Question

show that (2+root 2)^1/2 is rational

Answer 1

\(\sqrt{2+\sqrt{2}}\)? I wouldn't think so.

Answer 2

yes right x= thart

Answer 3

its correct what did you wriite

Answer 4

Hello

Answer 5

If it's rational, we should be able to some up with two integers that reproduce it.

\(\sqrt{2 + \sqrt{2}} = \dfrac{a}{b}\)

\(b^{2}\cdot (2 + \sqrt{2}) = a^{2}\)

\(b^{2}\sqrt{2} = a^{2} - 2b^{2}\)

\(b^{4}\cdot(2) = (a^{2} - 2b^{2})^{2} = a^{4} - 4a^{2}b^{2} + 4b^{4}\)

\(a^{4} - 4a^{2}b^{2} + 2b^{4} = 0\)

\(\dfrac{a^{4}}{b^{4}} - 4\dfrac{a^{2}}{b^{2}} + 2 = 0\)

\(\sqrt{(-4)^{2} - 4(1)(2)} = \sqrt{16 - 8} = \sqrt{8} = 2\sqrt{2}\)

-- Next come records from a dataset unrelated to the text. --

-- pv_equiv track=rewrite | github.com/compilerai/counter | superopt/utils/eq_read_log.py | get_all_passing_failing_logfiles
-- ===== SOURCE A (Python) =====
-- def get_all_passing_failing_logfiles(results_map):
--   log_files_passing = []
--   log_files_failing = []
--   for key in results_map:
--     if results_map[key]['pass_status'].startswith("passed"):
--       log_files_passing.append(results_map[key]['log-file'])
--     else:
--       log_files_failing.append(results_map[key]['log-file'])
--   return (log_files_passing, log_files_failing)
-- ===== SOURCE B (Python) =====
-- def get_all_passing_failing_logfiles(results_map):
--   vals = sorted(results_map.values(),
--                 key=lambda v: not v['pass_status'].startswith("passed"))
--   logs = [v['log-file'] for v in vals]
--   k = sum(1 for v in vals if v['pass_status'].startswith("passed"))
--   return (logs[:k], logs[k:])
-- ===== Notes on version B (the rewrite author's own statement) =====
-- stated objective: alternative
-- what changed: Instead of one partitioning loop, B stably sorts the values by pass-status (passing first), projects the log-file column, and splits that list at the passing count.
import Mathlib
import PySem

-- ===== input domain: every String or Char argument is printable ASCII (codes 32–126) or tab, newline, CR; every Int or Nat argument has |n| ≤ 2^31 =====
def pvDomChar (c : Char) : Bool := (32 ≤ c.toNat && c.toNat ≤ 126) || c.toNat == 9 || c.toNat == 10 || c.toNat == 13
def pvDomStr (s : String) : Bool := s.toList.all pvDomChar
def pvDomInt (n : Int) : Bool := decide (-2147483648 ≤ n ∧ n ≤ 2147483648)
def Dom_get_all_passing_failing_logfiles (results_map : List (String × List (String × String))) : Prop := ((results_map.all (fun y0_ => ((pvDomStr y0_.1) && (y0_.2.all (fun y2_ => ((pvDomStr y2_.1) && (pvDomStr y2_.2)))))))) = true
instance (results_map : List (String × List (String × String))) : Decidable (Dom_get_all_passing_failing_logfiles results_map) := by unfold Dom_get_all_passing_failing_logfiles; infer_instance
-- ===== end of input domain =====

-- B replaces A's one-pass partitioning loop by a different algorithm: stably sort the
-- values by pass-status (passing first), project the log-file column, split at the
-- passing count ("alternative", not claimed faster).

-- ===== PORT A =====
-- A: iterate over the dict's keys, index the dict at each key, test pass_status, append log-file.
def get_all_passing_failing_logfiles (results_map : List (String × List (String × String))) : List String × List String :=
  let d := PySem.Dict.mk results_map
  d.keys.foldl
    (fun acc key =>
      let v := PySem.Dict.mk ((d.get? key).getD [])
      if PySem.Str.startswith ((v.get? "pass_status").getD "") "passed" then
        (acc.1 ++ [(v.get? "log-file").getD ""], acc.2)
      else
        (acc.1, acc.2 ++ [(v.get? "log-file").getD ""]))
    ([], [])

-- ===== PORT B =====
-- B: stable sort of the values by the bool key `not startswith` (ported as Nat 0/1,
-- False=0 < True=1), project log-file, split at the passing count with slices.
def get_all_passing_failing_logfiles_alt (results_map : List (String × List (String × String))) : List String × List String :=
  let vals := (PySem.Dict.mk results_map).values
  let svals := PySem.List.sorted vals
      (fun v => if PySem.Str.startswith (((PySem.Dict.mk v).get? "pass_status").getD "") "passed" then (0 : Nat) else 1)
  let logs := svals.map (fun v => ((PySem.Dict.mk v).get? "log-file").getD "")
  let k : Int := (svals.map
      (fun v => if PySem.Str.startswith (((PySem.Dict.mk v).get? "pass_status").getD "") "passed" then (1 : Int) else 0)).sum
  (PySem.List.slice logs none (some k), PySem.List.slice logs (some k) none)

-- ===== PRECONDITION & SPEC =====
-- Pre_ excludes association lists with duplicate keys (outer or inner) — those do not represent a
-- Python dict, whose keys are unique — and values lacking 'pass_status' or 'log-file', on which
-- the Python A raises KeyError.
def Pre_get_all_passing_failing_logfiles (results_map : List (String × List (String × String))) : Prop :=
  (results_map.map Prod.fst).Nodup ∧
  ∀ p ∈ results_map,
    (p.2.map Prod.fst).Nodup ∧
    (((PySem.Dict.mk p.2).get? "pass_status").isSome = true) ∧
    (((PySem.Dict.mk p.2).get? "log-file").isSome = true)
instance (results_map : List (String × List (String × String))) : Decidable (Pre_get_all_passing_failing_logfiles results_map) := by unfold Pre_get_all_passing_failing_logfiles; infer_instance

def pvWitness_get_all_passing_failing_logfiles : (List (String × List (String × String))) :=
  [("k1", [("pass_status", "passed"), ("log-file", "a.log")]),
   ("k2", [("pass_status", "failed: seed"), ("log-file", "b.log")])]

def Spec_get_all_passing_failing_logfiles (results_map : List (String × List (String × String))) (out : List String × List String) : Prop := out = get_all_passing_failing_logfiles_alt results_map
instance (results_map : List (String × List (String × String))) (out : List String × List String) : Decidable (Spec_get_all_passing_failing_logfiles results_map out) := by unfold Spec_get_all_passing_failing_logfiles; infer_instance

-- ===== CLAIM (what is proved, stated in full; the proofs are below) =====
def Claim_equal_get_all_passing_failing_logfiles : Prop := ∀ (results_map : List (String × List (String × String))), Dom_get_all_passing_failing_logfiles results_map → Pre_get_all_passing_failing_logfiles results_map → Spec_get_all_passing_failing_logfiles results_map (get_all_passing_failing_logfiles results_map)

-- ===== LEMMAS AND PROOFS =====

-- insertBy walks past a prefix it does not go before and lands before the suffix.
theorem pv_insertBy_between {α : Type} (before : α → α → Bool) (x : α) (P F : List α)
    (hP : ∀ p ∈ P, before x p = false) (hF : ∀ f ∈ F, before x f = true) :
    PySem.List.insertBy before x (P ++ F) = P ++ x :: F := by
  induction P with
  | nil =>
    cases F with
    | nil => simp [PySem.List.insertBy]
    | cons f fs => simp [PySem.List.insertBy, hF f (by simp)]
  | cons p P' ih =>
    have hp : before x p = false := hP p (by simp)
    simp only [List.cons_append, PySem.List.insertBy, hp, Bool.false_eq_true, if_false]
    exact congrArg (p :: ·) (ih (fun q hq => hP q (by simp [hq])))

-- The insertion-sort fold with a 0/1 key is the stable two-way partition.
theorem pv_foldl_insert_partition {α : Type} (key : α → Nat) (hk : ∀ a, key a ≤ 1)
    (xs : List α) : ∀ (P F : List α), (∀ p ∈ P, key p = 0) → (∀ f ∈ F, key f = 1) →
    xs.foldl (fun acc x => PySem.List.insertBy (fun a b => decide (key a < key b)) x acc) (P ++ F)
      = (P ++ xs.filter (fun x => key x == 0)) ++ (F ++ xs.filter (fun x => key x == 1)) := by
  induction xs with
  | nil => intro P F _ _; simp
  | cons x xs ih =>
    intro P F hP hF
    by_cases hx : key x = 0
    · have h1 : PySem.List.insertBy (fun a b => decide (key a < key b)) x (P ++ F) = P ++ x :: F :=
        pv_insertBy_between _ x P F
          (fun p hp => by simp [hx, hP p hp])
          (fun f hf => by simp [hx, hF f hf])
      have h2 := ih (P ++ [x]) F
        (by intro p hp; rcases List.mem_append.mp hp with h | h
            · exact hP p h
            · simp at h; simp [h, hx]) hF
      rw [List.foldl_cons, h1]
      have hPxF : P ++ x :: F = (P ++ [x]) ++ F := by simp
      rw [hPxF, h2]
      simp [hx]
    · have hx1 : key x = 1 := by have := hk x; omega
      have h1 : PySem.List.insertBy (fun a b => decide (key a < key b)) x (P ++ F)
          = (P ++ F) ++ [x] := by
        apply PySem.List.insertBy_of_forall_not_before
        intro y hy
        have : key y ≤ 1 := hk y
        simp [hx1]; omega
      have h2 := ih P (F ++ [x]) hP
        (by intro f hf; rcases List.mem_append.mp hf with h | h
            · exact hF f h
            · simp at h; simp [h, hx1])
      rw [List.foldl_cons, h1]
      have : (P ++ F) ++ [x] = P ++ (F ++ [x]) := by simp
      rw [this, h2]
      simp [hx1]

-- Stable sort by a 0/1 key = (key-0 elements in order) ++ (key-1 elements in order).
theorem pv_sorted_bool {α : Type} (key : α → Nat) (hk : ∀ a, key a ≤ 1) (xs : List α) :
    PySem.List.sorted xs key
      = xs.filter (fun x => key x == 0) ++ xs.filter (fun x => key x == 1) := by
  rw [PySem.List.sorted_eq_foldl_insertBy]
  have := pv_foldl_insert_partition key hk xs [] [] (by simp) (by simp)
  simpa using this

-- A partitioning fold over pairs equals the two filter/map passes.
theorem pv_pairfold {α β : Type} (p : α → Bool) (f : α → β) (l : List α) (a b : List β) :
    l.foldl
      (fun acc x => if p x then (acc.1 ++ [f x], acc.2) else (acc.1, acc.2 ++ [f x]))
      (a, b)
    = (a ++ (l.filter p).map f, b ++ (l.filter (fun x => !p x)).map f) := by
  induction l generalizing a b with
  | nil => simp
  | cons x xs ih =>
    by_cases h : p x = true <;> simp [List.foldl_cons, h, ih]

theorem get_all_passing_failing_logfiles_spec_aux
    (m : List (String × List (String × String)))
    (hnd : (m.map Prod.fst).Nodup) :
    get_all_passing_failing_logfiles m = get_all_passing_failing_logfiles_alt m := by
  have hkeys : (PySem.Dict.mk m).keys = m.map Prod.fst := rfl
  have hvals : (PySem.Dict.mk m).values = m.map Prod.snd := rfl
  set p : List (String × String) → Bool :=
    fun v => PySem.Str.startswith (((PySem.Dict.mk v).get? "pass_status").getD "") "passed" with hp
  set f : List (String × String) → String :=
    fun v => ((PySem.Dict.mk v).get? "log-file").getD "" with hf
  -- A reduces to the filter/map pair over the values.
  have hA : get_all_passing_failing_logfiles m
      = (((m.map Prod.snd).filter p).map f, ((m.map Prod.snd).filter (fun v => !p v)).map f) := by
    simp only [get_all_passing_failing_logfiles, hkeys]
    rw [List.foldl_map]
    rw [PySem.List.foldl_congr_mem
      (g := fun (acc : List String × List String) (q : String × List (String × String)) =>
        if p q.2 then (acc.1 ++ [f q.2], acc.2) else (acc.1, acc.2 ++ [f q.2]))
      (h := by
        intro acc q hq
        have hget : (PySem.Dict.mk m).get? q.1 = some q.2 :=
          PySem.Dict.get?_of_mem_items (d := PySem.Dict.mk m) (k := q.1) (v := q.2) hq hnd
        simp [hget, hp, hf])]
    have := pv_pairfold (fun q : String × List (String × String) => p q.2)
      (fun q => f q.2) m [] []
    simp only [this, List.nil_append]
    simp [List.filter_map, List.map_map, Function.comp_def]
  -- B reduces to the same pair.
  have hkey1 : ∀ v : List (String × String), (if p v then (0:Nat) else 1) ≤ 1 := by
    intro v; split <;> omega
  have hsort := pv_sorted_bool (fun v => if p v then (0:Nat) else 1) hkey1 (m.map Prod.snd)
  simp only [get_all_passing_failing_logfiles_alt, hvals]
  rw [hA]
  simp only [← hf]
  rw [hsort]
  have hfilter0 : ((m.map Prod.snd).filter (fun x => (if p x then (0:Nat) else 1) == 0))
      = (m.map Prod.snd).filter p := by
    apply List.filter_congr; intro x _; by_cases h : p x <;> simp [h]
  have hfilter1 : ((m.map Prod.snd).filter (fun x => (if p x then (0:Nat) else 1) == 1))
      = (m.map Prod.snd).filter (fun v => !p v) := by
    apply List.filter_congr; intro x _; by_cases h : p x <;> simp [h]
  rw [hfilter0, hfilter1]
  -- the Int count equals the length of the passing prefix
  set L0 := ((m.map Prod.snd).filter p) with hL0
  set L1 := ((m.map Prod.snd).filter (fun v => !p v)) with hL1
  have hsum : ((L0 ++ L1).map (fun v => if p v then (1:Int) else 0)).sum
      = ((L0.length : Nat) : Int) := by
    have e0 : ∀ v ∈ L0, p v = true := by intro v hv; exact (List.mem_filter.mp hv).2
    have e1 : ∀ v ∈ L1, p v = false := by
      intro v hv; have := (List.mem_filter.mp hv).2; simpa using this
    rw [List.map_append, List.sum_append]
    have h0 : (L0.map (fun v => if p v then (1:Int) else 0)) = L0.map (fun _ => (1:Int)) := by
      apply List.map_congr_left; intro v hv; simp [e0 v hv]
    have h1 : (L1.map (fun v => if p v then (1:Int) else 0)) = L1.map (fun _ => (0:Int)) := by
      apply List.map_congr_left; intro v hv; simp [e1 v hv]
    rw [h0, h1]
    simp [List.map_const']
  rw [hsum]
  rw [List.map_append]
  rw [PySem.List.slice_to_natCast, PySem.List.slice_from_natCast]
  rw [List.take_left' (by simp), List.drop_left' (by simp)]

-- ===== VERDICT (by name: the statement is the Claim_ definition above) =====
theorem get_all_passing_failing_logfiles_spec : Claim_equal_get_all_passing_failing_logfiles := by
  intro m _ hpre
  exact get_all_passing_failing_logfiles_spec_aux m hpre.1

Well, I think we just proved that a^2 / b^2 is not Rational (if we can assume sqrt(2) is not Rational.) That was a lot of work for an unconvincing argument.

Answer 6

I have other answer

Answer 7

do you want me to write it

Answer 8

its short

Answer 9

x^2-2=root 2
2=x^2-root2
x^4-4x^2+4=2
x^4-4x^2+2=0
x=+2,-2,+1,-1

Answer 10

my question is how I analysis equation from x^4

Answer 11

Substitute away.

\(2^{4} - 4(2)^{2} + 2 = 16 - 16 + 2 = 2 \ne 0\) - One Down.

Try the other three.

Answer 12

Very good, by the way. I didn't think of this simple application of the Rational Root Theorem.